Stored items:
· · · ·
-- pv_equiv track=rewrite | github.com/komajun365/competitive_programming | others/typical90/067/main.py | excute
-- ===== SOURCE A (Python) =====
-- def excute(x):
--     res = 0
--     cnt = 0
--     while x > 0:
--         tmp = x % 9
--         if tmp == 8:
--             tmp = 5
--         res += tmp * 8**cnt
--         x //= 9
--         cnt += 1
--     return res
-- ===== SOURCE B (Python) =====
-- def excute(x):
--     if x <= 0:
--         return 0
--     d = x % 9
--     if d == 8:
--         d = 5
--     return d + 8 * excute(x // 9)
-- ===== Notes on version B (the rewrite author's own statement) =====
-- stated objective: simpler
-- what changed: Replaces the iterative loop with explicit res/cnt accumulators and 8**cnt power bookkeeping by a direct recursion on x//9 (Horner form d + 8*rec), eliminating both accumulator variables and the exponentiation.
import Mathlib
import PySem

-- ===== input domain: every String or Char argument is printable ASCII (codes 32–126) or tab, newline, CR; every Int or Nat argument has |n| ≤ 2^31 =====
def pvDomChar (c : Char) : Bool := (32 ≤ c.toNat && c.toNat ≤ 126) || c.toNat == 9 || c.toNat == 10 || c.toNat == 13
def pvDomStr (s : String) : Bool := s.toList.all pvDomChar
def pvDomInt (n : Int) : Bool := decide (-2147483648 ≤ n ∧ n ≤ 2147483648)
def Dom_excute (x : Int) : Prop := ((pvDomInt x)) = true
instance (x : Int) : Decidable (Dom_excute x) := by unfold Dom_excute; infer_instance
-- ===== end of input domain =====

-- B replaces A's loop with explicit res/cnt accumulators and 8**cnt powers by a direct Horner recursion on x//9 (simpler).


-- ===== PORT A =====
-- while x > 0: res += (mapped digit) * 8**cnt; x //= 9; cnt += 1
def excuteLoop (x res cnt : Int) : Int :=
  if h : x > 0 then
    let tmp := PySem.Int.mod x 9
    let tmp := if tmp = 8 then 5 else tmp
    excuteLoop (PySem.Int.floordiv x 9) (res + tmp * 8 ^ cnt.toNat) (cnt + 1)
  else res
termination_by x.toNat
decreasing_by
  rw [PySem.Int.floordiv_eq_ediv_of_pos (by norm_num : (0:Int) < 9)]
  omega

def excute (x : Int) : Int := excuteLoop x 0 0

-- ===== PORT B =====
def excute_alt (x : Int) : Int :=
  if h : x ≤ 0 then 0
  else
    let d := PySem.Int.mod x 9
    let d := if d = 8 then 5 else d
    d + 8 * excute_alt (PySem.Int.floordiv x 9)
termination_by x.toNat
decreasing_by
  rw [PySem.Int.floordiv_eq_ediv_of_pos (by norm_num : (0:Int) < 9)]
  omega

-- ===== PRECONDITION & SPEC =====
def Spec_excute (x : Int) (out : Int) : Prop := out = excute_alt x
instance (x : Int) (out : Int) : Decidable (Spec_excute x out) := by unfold Spec_excute; infer_instance

-- ===== CLAIM (what is proved, stated in full; the proofs are below) =====
def Claim_equal_excute : Prop := ∀ (x : Int), Dom_excute x → Spec_excute x (excute x)

-- ===== LEMMAS AND PROOFS =====
theorem excuteLoop_eq (x res cnt : Int) (hc : 0 ≤ cnt) :
    excuteLoop x res cnt = res + 8 ^ cnt.toNat * excute_alt x := by
  revert hc
  induction x, res, cnt using excuteLoop.induct with
  | case1 x res cnt h tmp tmp2 ih =>
    intro hc
    rw [excuteLoop, excute_alt]
    simp only [dif_pos h, dif_neg (by omega : ¬ x ≤ 0)]
    simp only [tmp2, tmp, dite_eq_ite] at ih
    rw [ih (by omega)]
    have : (cnt + 1).toNat = cnt.toNat + 1 := by omega
    rw [this]
    ring
  | case2 x res cnt h =>
    intro hc
    rw [excuteLoop, excute_alt]
    simp only [dif_neg h, dif_pos (by omega : x ≤ 0)]
    ring

-- ===== VERDICT (by name: the statement is the Claim_ definition above) =====
theorem excute_spec : Claim_equal_excute := by
  intro x _
  unfold Spec_excute excute
  rw [excuteLoop_eq x 0 0 le_rfl]
  simp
· · · ·
• _About this task_
Please tally the lines above that include the word "String" and answer with the number by itself.

• _Written answer_
2